In all my self-reflection, I have come to terms with the fact that I have absolutely nothing to offer. What can I bring to a mother whose 22 year old son died suddenly with no explanation? What can I do that would make it any easier for a mother of a newborn with profound medical and physical disabilities to accept that her child’s life may be measured in hours and not years? What can I offer a man who must face death each day as cancer drags him further from his family and into fear and despair?
I think our biggest mistake is in thinking that we might possibly have the right thing to say. Or to imagine that we can help take away someone’s sadness, anxiety, guilt, fear. The biggest lesson is to learn that we do not ‘do’ anything but that we are called to ‘be.’ Knowing that we have nothing in ourselves to offer frees us up to understand that it is not ourselves that we bring into each encounter. We are just conduits. What we are bringing is a glimpse at the kingdom of God. Our being there, caring, listening, loving, is pulling back a corner of the veil and allowing others to see the kingdom of God. Jesus explained the kingdom in parables. My parable is this; the kingdom of God is like a person who has nothing, who goes and sits with the sick and the dying and in doing so offers them everything.
Written by Susan Corley October 17, 2008
I first see you coming in through the hissing, automatic doors.
Your family gathers from different points—and NO ONE KNOWS.
Nothing has prepared you for what you are about to learn.
And my heart aches—physical pain—as I imagine your pain.
I am called to represent the Holy One in this unholy space and time.
Who is equal to such a task?
I wish I were somewhere else—can visualize myself floating up, and out the hissing doors.
I close my eyes and open them slowly, but the scene is cursedly the same.
In the overcrowded room, we all wait as the doctor walks in and lets the words escape.
Even I am shocked at their power: YOUR SON DIED.
Your family surrounds you, holds on tight, but you are going
Your knees hit the floor and I am pulled down with you by a force stronger than gravity.
Deep calls to deep—blood to blood—mother to mother.

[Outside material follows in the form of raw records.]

-- pv_equiv track=rewrite | github.com/100-hours-a-week/3-team-Tasteam-data-seeder | apps/seeder/services/places_service.py | map_periods_to_weekly
-- ===== SOURCE A (Python) =====
-- from typing import Dict, List, Optional, Tuple
--
-- def map_periods_to_weekly(periods: List[dict]) -> Dict[int, Tuple[Optional[str], Optional[str], bool]]:
--     day_map = {0: 7, 1: 1, 2: 2, 3: 3, 4: 4, 5: 5, 6: 6}
--     by_day: Dict[int, Tuple[str, Optional[str]]] = {}
--     for p in periods:
--         o = p.get("open")
--         c = p.get("close")
--         if not o:
--             continue
--         day = o.get("day")
--         if day is None or day in by_day:
--             continue
--         open_time = f"{o.get('hour', 0):02d}:{o.get('minute', 0):02d}"
--         close_time = None
--         if c:
--             close_time = f"{c.get('hour', 0):02d}:{c.get('minute', 0):02d}"
--         by_day[day] = (open_time, close_time)
--
--     weekly: Dict[int, Tuple[Optional[str], Optional[str], bool]] = {}
--     for g_day, d_day in day_map.items():
--         if g_day in by_day:
--             weekly[d_day] = (*by_day[g_day], False)
--         else:
--             weekly[d_day] = (None, None, True)
--     return weekly
-- ===== SOURCE B (Python) =====
-- from typing import Dict, List, Optional, Tuple
--
-- def _clock(h, m):
--     return f"{h:02d}:{m:02d}"
--
-- def _close_of(c):
--     return _clock(c.get("hour", 0), c.get("minute", 0)) if c else None
--
-- def _day_entry(periods, g):
--     # first period whose truthy "open" dict carries day == g, rendered directly
--     for p in periods:
--         o = p.get("open")
--         if o and o.get("day") == g:
--             return (_clock(o.get("hour", 0), o.get("minute", 0)), _close_of(p.get("close")), False)
--     return (None, None, True)
--
-- def map_periods_to_weekly(periods: List[dict]) -> Dict[int, Tuple[Optional[str], Optional[str], bool]]:
--     return {d: _day_entry(periods, g) for g, d in ((0, 7), (1, 1), (2, 2), (3, 3), (4, 4), (5, 5), (6, 6))}
-- ===== Notes on version B (the rewrite author's own statement) =====
-- stated objective: simpler
-- what changed: B drops A's intermediate by_day index and its two staged loops: a single dict comprehension over the 7 weekdays calls a per-day scanner that returns the rendered (open, close, closed) triple for the first period whose truthy 'open' dict has that day, formatting times via small helpers instead of inline f-strings per field.
import Mathlib
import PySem

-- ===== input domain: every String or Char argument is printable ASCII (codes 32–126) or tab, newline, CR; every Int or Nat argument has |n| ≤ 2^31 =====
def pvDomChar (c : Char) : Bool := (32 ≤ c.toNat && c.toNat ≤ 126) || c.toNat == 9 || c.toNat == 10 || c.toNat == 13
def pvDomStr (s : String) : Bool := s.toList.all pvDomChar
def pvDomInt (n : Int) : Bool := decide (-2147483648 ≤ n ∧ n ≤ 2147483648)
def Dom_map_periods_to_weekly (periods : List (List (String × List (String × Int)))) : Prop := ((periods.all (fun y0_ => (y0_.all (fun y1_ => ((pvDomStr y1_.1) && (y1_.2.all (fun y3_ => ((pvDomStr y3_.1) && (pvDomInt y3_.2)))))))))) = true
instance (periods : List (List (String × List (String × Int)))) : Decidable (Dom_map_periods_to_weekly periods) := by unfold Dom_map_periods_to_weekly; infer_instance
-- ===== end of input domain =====

-- B replaces A's index-then-look-up staging by one map over the 7 weekdays, each entry
-- produced by a direct first-match scan of periods (objective: simpler decomposition; not faster).

-- ===== PORT A =====
-- f"{n:02d}" for an int n; exact: equals str(n).zfill(2) for every Int
def pvFmt02 (n : Int) : String := PySem.Str.zfill (PySem.Int.toStr n) 2

-- loop body of A's first 'for p in periods' (building by_day), extracted as a helper
def pvStepA (by_day : PySem.Dict Int (String × Option String))
    (p : List (String × List (String × Int))) : PySem.Dict Int (String × Option String) :=
  let o? := (PySem.Dict.mk p).get? "open"
  let c? := (PySem.Dict.mk p).get? "close"
  match o? with
  | none => by_day
  | some o =>
    if o = [] then by_day
    else
      match (PySem.Dict.mk o).get? "day" with
      | none => by_day
      | some day =>
        if by_day.contains day then by_day
        else
          let open_time := pvFmt02 ((PySem.Dict.mk o).getD "hour" 0) ++ ":" ++
                           pvFmt02 ((PySem.Dict.mk o).getD "minute" 0)
          let close_time : Option String :=
            match c? with
            | none => none
            | some c =>
              if c = [] then none
              else some (pvFmt02 ((PySem.Dict.mk c).getD "hour" 0) ++ ":" ++
                         pvFmt02 ((PySem.Dict.mk c).getD "minute" 0))
          by_day.insert day (open_time, close_time)

def map_periods_to_weekly (periods : List (List (String × List (String × Int)))) :
    List (Int × Option String × Option String × Bool) :=
  let by_day := periods.foldl pvStepA PySem.Dict.empty
  -- second loop: for g_day, d_day in day_map.items(); weekly's keys are distinct, list-append is its insertion order
  [((0:Int),(7:Int)),(1,1),(2,2),(3,3),(4,4),(5,5),(6,6)].foldl
    (fun weekly gd =>
      weekly ++ [match by_day.get? gd.1 with
        | some v => (gd.2, some v.1, v.2, false)
        | none => (gd.2, (none : Option String), (none : Option String), true)])
    []

-- ===== PORT B =====
-- _clock(h, m): f"{h:02d}:{m:02d}" (zfill = 02d exactly, sign kept in front)
def pvClock (h m : Int) : String :=
  PySem.Str.zfill (PySem.Int.toStr h) 2 ++ ":" ++ PySem.Str.zfill (PySem.Int.toStr m) 2

-- _close_of(c): rendered close time if c is a truthy dict, else None
def pvCloseOf (c? : Option (List (String × Int))) : Option String :=
  match c? with
  | some c =>
    if c.isEmpty then none
    else some (pvClock ((List.lookup "hour" c).getD 0) ((List.lookup "minute" c).getD 0))
  | none => none

-- _day_entry(periods, g): first-match scan, returning the finished triple
def pvDayEntry : List (List (String × List (String × Int))) → Int →
    Option String × Option String × Bool
  | [], _ => (none, none, true)
  | p :: rest, g =>
    match List.lookup "open" p with
    | some o =>
      if !o.isEmpty && (List.lookup "day" o == some g) then
        (some (pvClock ((List.lookup "hour" o).getD 0) ((List.lookup "minute" o).getD 0)),
         pvCloseOf (List.lookup "close" p), false)
      else pvDayEntry rest g
    | none => pvDayEntry rest g

def map_periods_to_weekly_alt (periods : List (List (String × List (String × Int)))) :
    List (Int × Option String × Option String × Bool) :=
  [((0:Int),(7:Int)),(1,1),(2,2),(3,3),(4,4),(5,5),(6,6)].map
    (fun gd => (gd.2, pvDayEntry periods gd.1))

-- ===== PRECONDITION & SPEC =====
def Spec_map_periods_to_weekly (periods : List (List (String × List (String × Int)))) (out : List (Int × Option String × Option String × Bool)) : Prop := out = map_periods_to_weekly_alt periods
instance (periods : List (List (String × List (String × Int)))) (out : List (Int × Option String × Option String × Bool)) : Decidable (Spec_map_periods_to_weekly periods out) := by unfold Spec_map_periods_to_weekly; infer_instance

-- ===== CLAIM =====
def Claim_equal_map_periods_to_weekly : Prop := ∀ (periods : List (List (String × List (String × Int)))), Dom_map_periods_to_weekly periods → Spec_map_periods_to_weekly periods (map_periods_to_weekly periods)

-- ===== LEMMAS AND PROOFS =====

-- first-match association-list lookup = Python dict lookup on the same pair list
theorem lookup_eq_get? {ν : Type} (l : List (String × ν)) (k : String) :
    List.lookup k l = (PySem.Dict.mk l).get? k := by
  induction l with
  | nil => simp [PySem.Dict.get?]
  | cons p rest ih =>
    rw [List.lookup, PySem.Dict.get?_mk_cons]
    by_cases h : p.1 = k
    · simp [h]
    · have h1 : (k == p.1) = false := by simp [Ne.symm h]
      have h2 : (p.1 == k) = false := by simp [h]
      simp [h1, h2, ih]

-- forget B's closed flag: the value by_day would hold for this entry
def pvPack (t : Option String × Option String × Bool) : Option (String × Option String) :=
  t.1.map (fun a => (a, t.2.1))

-- pvDayEntry only produces an open triple or the closed sentinel
theorem dayEntry_shape (ps : List (List (String × List (String × Int)))) (g : Int) :
    pvDayEntry ps g = (none, none, true) ∨
      ∃ a b, pvDayEntry ps g = (some a, b, false) := by
  induction ps with
  | nil => left; rfl
  | cons p rest ih =>
    cases ho : List.lookup "open" p with
    | none => simpa only [pvDayEntry, ho] using ih
    | some o =>
      by_cases h : (!o.isEmpty && (List.lookup "day" o == some g)) = true
      · simp only [pvDayEntry, ho, h, if_true]; right; exact ⟨_, _, rfl⟩
      · simpa only [pvDayEntry, ho, if_neg h] using ih

-- A's by_day lookup at any day g is B's first-match scan, with the flag forgotten.
theorem foldl_stepA_get? (ps : List (List (String × List (String × Int))))
    (d : PySem.Dict Int (String × Option String)) (g : Int) :
    (ps.foldl pvStepA d).get? g =
      if d.contains g = true then d.get? g else pvPack (pvDayEntry ps g) := by
  induction ps generalizing d with
  | nil =>
    simp only [List.foldl, pvDayEntry, pvPack, Option.map_none]
    split_ifs with h
    · rfl
    · exact (PySem.Dict.get?_eq_none_iff_contains d g).2 (by simpa using h)
  | cons p ps ih =>
    simp only [List.foldl, pvDayEntry] at *
    rw [ih]
    by_cases hol0 : (List.lookup "open" p) = none
    · have ho : (PySem.Dict.mk p).get? "open" = none := by rw [← lookup_eq_get?]; exact hol0
      simp [pvStepA, ho, hol0]
    · obtain ⟨o, hol⟩ := Option.ne_none_iff_exists'.1 hol0
      have ho : (PySem.Dict.mk p).get? "open" = some o := by rw [← lookup_eq_get?]; exact hol
      by_cases hoe : o = []
      · simp [pvStepA, ho, hol, hoe]
      · have hoi : (!o.isEmpty) = true := by simp [hoe]
        by_cases hd : ((PySem.Dict.mk o).get? "day") = none
        · have hdl : List.lookup "day" o = none := by rw [lookup_eq_get?, hd]
          simp [pvStepA, ho, hol, hd, hdl, hoe]
        · obtain ⟨day, hd⟩ := Option.ne_none_iff_exists'.1 hd
          have hdl : List.lookup "day" o = some day := by rw [lookup_eq_get?, hd]
          by_cases hdg : day = g
          · subst hdg
            by_cases hc : d.contains day = true
            · simp only [pvStepA, ho, hd, hc]
              simp [hoe, hc]
            · simp only [pvStepA, ho, hd, hc]
              simp only [hoe, Bool.false_eq_true, if_false]
              have hcon : (d.insert day
                  (pvFmt02 ((PySem.Dict.mk o).getD "hour" 0) ++ ":" ++ pvFmt02 ((PySem.Dict.mk o).getD "minute" 0),
                   match (PySem.Dict.mk p).get? "close" with
                   | none => none
                   | some c => if c = [] then none
                       else some (pvFmt02 ((PySem.Dict.mk c).getD "hour" 0) ++ ":" ++ pvFmt02 ((PySem.Dict.mk c).getD "minute" 0)))).contains day = true :=
                PySem.Dict.contains_insert_self _ _ _
              simp only [hcon, if_true, PySem.Dict.get?_insert_self]
              simp only [hol, hdl, hoi, beq_self_eq_true, Bool.and_self, if_true,
                pvPack, Option.map_some]
              have hgD : ∀ (m : List (String × Int)) (k : String),
                  ((PySem.Dict.mk m).get? k).getD 0 = (List.lookup k m).getD 0 := by
                intro m k; rw [lookup_eq_get?]
              have hcl := lookup_eq_get? p "close"
              rcases hcq : (PySem.Dict.mk p).get? "close" with _ | c <;>
                simp [pvClock, pvFmt02, pvCloseOf, PySem.Dict.getD, hgD, hcl, hcq,
                  List.isEmpty_iff]
          · have hbg : (day == g) = false := by simp [hdg]
            have hpred : (!o.isEmpty && (List.lookup "day" o == some g)) = false := by
              simp [hdl, hdg]
            simp only [pvStepA, ho, hd, hol, hpred]
            by_cases hc : d.contains day = true
            · simp [hc]
            · simp only [hoe, if_neg (by simp [hc] : ¬ d.contains day = true), if_false]
              rw [PySem.Dict.contains_insert]
              have : (g == day) = false := by simp [Ne.symm hdg]
              simp [this, PySem.Dict.get?_insert_of_ne _ _ (Ne.symm hdg)]

-- ===== VERDICT =====
theorem map_periods_to_weekly_spec : Claim_equal_map_periods_to_weekly := by
  intro periods _
  unfold Spec_map_periods_to_weekly map_periods_to_weekly map_periods_to_weekly_alt
  rw [PySem.List.foldl_append_singleton_eq_map]
  apply List.map_congr_left
  intro gd _
  rw [foldl_stepA_get?]
  simp only [PySem.Dict.contains_empty, if_false, Bool.false_eq_true]
  rcases dayEntry_shape periods gd.1 with h | ⟨a, b, h⟩ <;> rw [h] <;> rfl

I kneel on the cold tile floor and hold on to you as your life is ruined.
You ask the ancient question: WHERE HAVE THEY TAKEN HIM?
We make a slow and solemn pilgrimage to see your son.
We pull aside the curtain and enter the darkness of the chamber.
Sorrow has sealed your eyes like a tomb—you will not see this.
I watch in silent awe as your loved ones lead you to his side.
Your strong black hands move against the brilliant whiteness of the sheet.
Such excruciating tenderness that I must look away.
No Michelangelo sculpture can compare to the profane sacredness of this moment.